WORK TASK
Your answer is every line of the material below in which the string "seen" occurs.

MATERIAL FOR THE TASK
-- pv_equiv track=rewrite | github.com/aaronsb/roguebash | engine/generator/factions.py | _index_factions_by_area
-- ===== SOURCE A (Python) =====
-- from typing import Any
--
-- def _index_factions_by_area(
--     factions: dict[str, dict[str, Any]],
-- ) -> tuple[dict[str, list[str]], dict[str, list[str]]]:
--     """Return (home_index, territory_index) mapping area_id -> [faction_id]."""
--     home: dict[str, list[str]] = {}
--     terr: dict[str, list[str]] = {}
--     for fid in sorted(factions.keys()):
--         fac = factions[fid]
--         for aid in fac.get("home_areas") or []:
--             home.setdefault(aid, []).append(fid)
--         for aid in fac.get("territories") or []:
--             terr.setdefault(aid, []).append(fid)
--     return home, terr
-- ===== SOURCE B (Python) =====
-- def _index_factions_by_area(factions):
--     """Return (home_index, territory_index) mapping area_id -> [faction_id].
--
--     Alternative decomposition: flatten each field to (area, faction) pairs in
--     sorted-faction order, then group the pairs per first-seen area id.
--     """
--     order = sorted(factions)
--
--     def build(key):
--         pairs = [(aid, fid) for fid in order
--                  for aid in (factions[fid].get(key) or [])]
--         areas = dict.fromkeys(aid for aid, _ in pairs)
--         return {a: [f for a2, f in pairs if a2 == a] for a in areas}
--
--     return build("home_areas"), build("territories")
-- ===== Notes on version B (the rewrite author's own statement) =====
-- stated objective: alternative
-- what changed: A builds both indices incrementally with setdefault-append inside one loop over sorted faction ids; B flattens each field into a (area, faction) pair list in sorted-faction order, deduplicates area ids by first occurrence, and builds each index by collecting the bucket of every area from the pair list.
import Mathlib
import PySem

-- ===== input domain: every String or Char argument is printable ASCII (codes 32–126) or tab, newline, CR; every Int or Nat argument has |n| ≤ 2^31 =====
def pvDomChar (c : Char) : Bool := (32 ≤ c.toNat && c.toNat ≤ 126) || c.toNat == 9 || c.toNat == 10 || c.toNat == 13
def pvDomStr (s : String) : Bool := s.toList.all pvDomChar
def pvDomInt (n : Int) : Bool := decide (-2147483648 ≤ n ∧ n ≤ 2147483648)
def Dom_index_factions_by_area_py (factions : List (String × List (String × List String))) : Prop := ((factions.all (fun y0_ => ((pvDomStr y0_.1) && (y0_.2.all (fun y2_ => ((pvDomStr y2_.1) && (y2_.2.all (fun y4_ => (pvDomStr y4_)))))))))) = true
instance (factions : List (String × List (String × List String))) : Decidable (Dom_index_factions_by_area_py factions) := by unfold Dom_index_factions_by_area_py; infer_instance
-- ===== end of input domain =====

-- B re-implements the indexing as flatten-to-(area,faction)-pairs then group-per-first-seen-area,
-- instead of A's single loop that setdefault-appends into two dicts (objective: alternative; return value only).

-- ===== PORT A =====
def index_factions_by_area_py (factions : List (String × List (String × List String))) : (List (String × List String)) × (List (String × List String)) :=
  let fd := PySem.Dict.mk factions
  let st := (PySem.List.sorted fd.keys (fun x => x) false).foldl
    (fun (st : PySem.Dict String (List String) × PySem.Dict String (List String)) fid =>
      let fac := PySem.Dict.mk (fd.getD fid [])
      let home := (fac.getD "home_areas" []).foldl
        (fun h aid => h.modify aid [] (fun l => l ++ [fid])) st.1
      let terr := (fac.getD "territories" []).foldl
        (fun t aid => t.modify aid [] (fun l => l ++ [fid])) st.2
      (home, terr))
    (PySem.Dict.empty, PySem.Dict.empty)
  (st.1.items, st.2.items)

-- ===== PORT B =====
-- factions[fid].get(key) or []
def pvAreas (factions : List (String × List (String × List String))) (fid key : String) : List String :=
  (PySem.Dict.mk ((PySem.Dict.mk factions).getD fid [])).getD key []

-- [(aid, fid) for fid in order for aid in (factions[fid].get(key) or [])]
def pvPairs (factions : List (String × List (String × List String))) (order : List String) (key : String) : List (String × String) :=
  order.flatMap (fun fid => (pvAreas factions fid key).map (fun aid => (aid, fid)))

-- [f for a2, f in pairs if a2 == a], the bucket of area a
def pvGrp (ps : List (String × String)) (a : String) : List String :=
  (ps.filter (fun p => p.1 == a)).map Prod.snd

-- {a: [f for a2, f in pairs if a2 == a] for a in dict.fromkeys(aid for aid, _ in pairs)}
def pvGroup (pairs : List (String × String)) : List (String × List String) :=
  (PySem.List.dedup (pairs.map Prod.fst)).map (fun a => (a, pvGrp pairs a))

def index_factions_by_area_py_alt (factions : List (String × List (String × List String))) : (List (String × List String)) × (List (String × List String)) :=
  let order := PySem.List.sorted (PySem.Dict.mk factions).keys (fun x => x) false
  (pvGroup (pvPairs factions order "home_areas"), pvGroup (pvPairs factions order "territories"))

-- ===== PRECONDITION & SPEC =====
def Spec_index_factions_by_area_py (factions : List (String × List (String × List String))) (out : (List (String × List String)) × (List (String × List String))) : Prop := out = index_factions_by_area_py_alt factions
instance (factions : List (String × List (String × List String))) (out : (List (String × List String)) × (List (String × List String))) : Decidable (Spec_index_factions_by_area_py factions out) := by unfold Spec_index_factions_by_area_py; infer_instance

-- ===== CLAIM (what is proved, stated in full; the proofs are below) =====
def Claim_equal_index_factions_by_area_py : Prop := ∀ (factions : List (String × List (String × List String))), Dom_index_factions_by_area_py factions → Spec_index_factions_by_area_py factions (index_factions_by_area_py factions)

-- ===== LEMMAS AND PROOFS =====

-- A's setdefault(aid, []).append(fid) step, on one (area, faction) pair
def pvIns (d : PySem.Dict String (List String)) (p : String × String) : PySem.Dict String (List String) :=
  d.modify p.1 [] (fun l => l ++ [p.2])

theorem pvGrp_append (ps : List (String × String)) (p : String × String) (x : String) :
    pvGrp (ps ++ [p]) x = pvGrp ps x ++ (if p.1 == x then [p.2] else []) := by
  by_cases h : p.1 == x <;> simp [pvGrp, List.filter_append, h]

theorem pvFind?_beq_of_mem (l : List String) (a : String) (h : a ∈ l) :
    l.find? (fun x => x == a) = some a := by
  induction l with
  | nil => cases h
  | cons y t ih =>
      rcases List.mem_cons.mp h with h | h
      · subst h; simp
      · by_cases hy : y == a
        · simp_all
        · simp [hy, ih h]

theorem pvGet?_group (ps : List (String × String)) (a : String) :
    (PySem.Dict.mk (pvGroup ps)).get? a
      = if a ∈ ps.map Prod.fst then some (pvGrp ps a) else none := by
  have hcomp : ((fun p : String × List String => p.1 == a)
        ∘ fun x : String => (x, pvGrp ps x)) = (fun x : String => x == a) := rfl
  unfold PySem.Dict.get? pvGroup
  rw [List.find?_map, hcomp]
  by_cases h : a ∈ ps.map Prod.fst
  · rw [pvFind?_beq_of_mem _ _ (by simpa [PySem.List.mem_dedup] using h)]
    simp [h, pvGrp]
  · rw [List.find?_eq_none.mpr ?_]
    · simp [h]
    · intro x hx
      simp only [beq_iff_eq]
      rintro rfl
      exact h (by simpa [PySem.List.mem_dedup] using hx)

theorem pvContains_group (ps : List (String × String)) (a : String) :
    (PySem.Dict.mk (pvGroup ps)).contains a = true ↔ a ∈ ps.map Prod.fst := by
  simp only [PySem.Dict.contains, pvGroup, List.any_map, List.any_eq_true, Function.comp,
    beq_iff_eq, PySem.List.mem_dedup]
  constructor
  · rintro ⟨x, hx, rfl⟩; exact hx
  · intro h; exact ⟨a, h, rfl⟩

theorem pvGrp_eq_nil (ps : List (String × String)) (a : String)
    (h : a ∉ ps.map Prod.fst) : pvGrp ps a = [] := by
  simp only [pvGrp, List.map_eq_nil_iff, List.filter_eq_nil_iff]
  intro p hp hba
  exact h (List.mem_map.mpr ⟨p, hp, by simpa using hba⟩)

theorem pvGetD_group (ps : List (String × String)) (a : String) :
    (PySem.Dict.mk (pvGroup ps)).getD a [] = pvGrp ps a := by
  rw [PySem.Dict.getD, pvGet?_group]
  by_cases h : a ∈ ps.map Prod.fst
  · simp [h]
  · simp [h, pvGrp_eq_nil ps a h]

theorem pvDedup_append (ks : List String) (a : String) :
    PySem.List.dedup (ks ++ [a])
      = if a ∈ ks then PySem.List.dedup ks else PySem.List.dedup ks ++ [a] := by
  rw [PySem.List.dedup_eq_ofList, PySem.List.dedup_eq_ofList, PySem.Set.ofList_eq_foldl,
    PySem.Set.ofList_eq_foldl, List.foldl_append, List.foldl_cons, List.foldl_nil,
    ← PySem.Set.ofList_eq_foldl]
  unfold PySem.Set.add PySem.Set.contains
  by_cases h : a ∈ ks
  · rw [if_pos (by simpa [List.contains_iff_mem, PySem.Set.mem_ofList]), if_pos h]
  · rw [if_neg (by simpa [List.contains_iff_mem, PySem.Set.mem_ofList]), if_neg h]

theorem pvIns_group (ps : List (String × String)) (p : String × String) :
    (pvIns (PySem.Dict.mk (pvGroup ps)) p).items = pvGroup (ps ++ [p]) := by
  obtain ⟨a, f⟩ := p
  have hfst : (ps ++ [(a, f)]).map Prod.fst = ps.map Prod.fst ++ [a] := by simp
  by_cases h : a ∈ ps.map Prod.fst
  · have hc : (PySem.Dict.mk (pvGroup ps)).contains a = true := (pvContains_group ps a).mpr h
    simp only [pvIns, PySem.Dict.modify, PySem.Dict.insert, hc, if_true, pvGetD_group]
    show List.map _ (pvGroup ps) = _
    unfold pvGroup
    rw [hfst, pvDedup_append, if_pos h, List.map_map]
    apply List.map_congr_left
    intro x hx
    by_cases hxa : x = a
    · subst hxa
      show (if (x == x) = true then _ else _) = (x, _)
      rw [if_pos (by simp)]
      have := pvGrp_append ps (x, f) x
      rw [show pvGrp (ps ++ [(x, f)]) x = pvGrp ps x ++ [f] by simpa using this]
    · show (if (x == a) = true then _ else _) = (x, _)
      rw [if_neg (by simpa using hxa)]
      have := pvGrp_append ps (a, f) x
      rw [show pvGrp (ps ++ [(a, f)]) x = pvGrp ps x by
        simpa [show (a == x) = false by simp [Ne.symm hxa]] using this]
  · have hc : (PySem.Dict.mk (pvGroup ps)).contains a = false :=
      Bool.eq_false_iff.mpr (fun hb => h ((pvContains_group ps a).mp hb))
    simp only [pvIns, PySem.Dict.modify, PySem.Dict.insert, hc, Bool.false_eq_true, if_false,
      pvGetD_group]
    show pvGroup ps ++ [(a, pvGrp ps a ++ [f])] = _
    unfold pvGroup
    rw [hfst, pvDedup_append, if_neg h, List.map_append]
    congr 1
    · apply List.map_congr_left
      intro x hx
      have hxk : x ∈ ps.map Prod.fst := by simpa [PySem.List.mem_dedup] using hx
      have hxa : a ≠ x := fun hax => h (hax ▸ hxk)
      have := pvGrp_append ps (a, f) x
      rw [show pvGrp (ps ++ [(a, f)]) x = pvGrp ps x by
        simpa [show (a == x) = false by simp [hxa]] using this]
    · have := pvGrp_append ps (a, f) a
      rw [List.map_singleton,
        show pvGrp (ps ++ [(a, f)]) a = pvGrp ps a ++ [f] by simpa using this]

theorem pvGroup_fold (ps : List (String × String)) :
    (List.foldl pvIns PySem.Dict.empty ps).items = pvGroup ps := by
  induction ps using List.reverseRecOn with
  | nil => rfl
  | append_singleton ps p ih =>
      rw [List.foldl_append, List.foldl_cons, List.foldl_nil,
        show List.foldl pvIns PySem.Dict.empty ps = PySem.Dict.mk (pvGroup ps) from
          PySem.Dict.ext ih, pvIns_group]

theorem pvState_pair (factions : List (String × List (String × List String)))
    (l : List String) (h t : PySem.Dict String (List String)) :
    l.foldl
      (fun (st : PySem.Dict String (List String) × PySem.Dict String (List String)) fid =>
        (List.foldl (fun h aid => h.modify aid [] fun l => l ++ [fid]) st.1
            ((PySem.Dict.mk ((PySem.Dict.mk factions).getD fid [])).getD "home_areas" []),
          List.foldl (fun h aid => h.modify aid [] fun l => l ++ [fid]) st.2
            ((PySem.Dict.mk ((PySem.Dict.mk factions).getD fid [])).getD "territories" []))) (h, t)
      = (List.foldl pvIns h (pvPairs factions l "home_areas"),
         List.foldl pvIns t (pvPairs factions l "territories")) := by
  induction l generalizing h t with
  | nil => rfl
  | cons fid rest ih =>
      simp only [List.foldl_cons, pvPairs, List.flatMap_cons, List.foldl_append, ih,
        List.foldl_map]
      rfl

-- ===== VERDICT (by name: the statement is the Claim_ definition above) =====
theorem index_factions_by_area_py_spec : Claim_equal_index_factions_by_area_py := by
  intro factions _
  show _ = _
  simp only [index_factions_by_area_py, index_factions_by_area_py_alt]
  rw [pvState_pair]
  rw [pvGroup_fold, pvGroup_fold]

SOLUTION
--     sorted-faction order, then group the pairs per first-seen area id.
-- B re-implements the indexing as flatten-to-(area,faction)-pairs then group-per-first-seen-area,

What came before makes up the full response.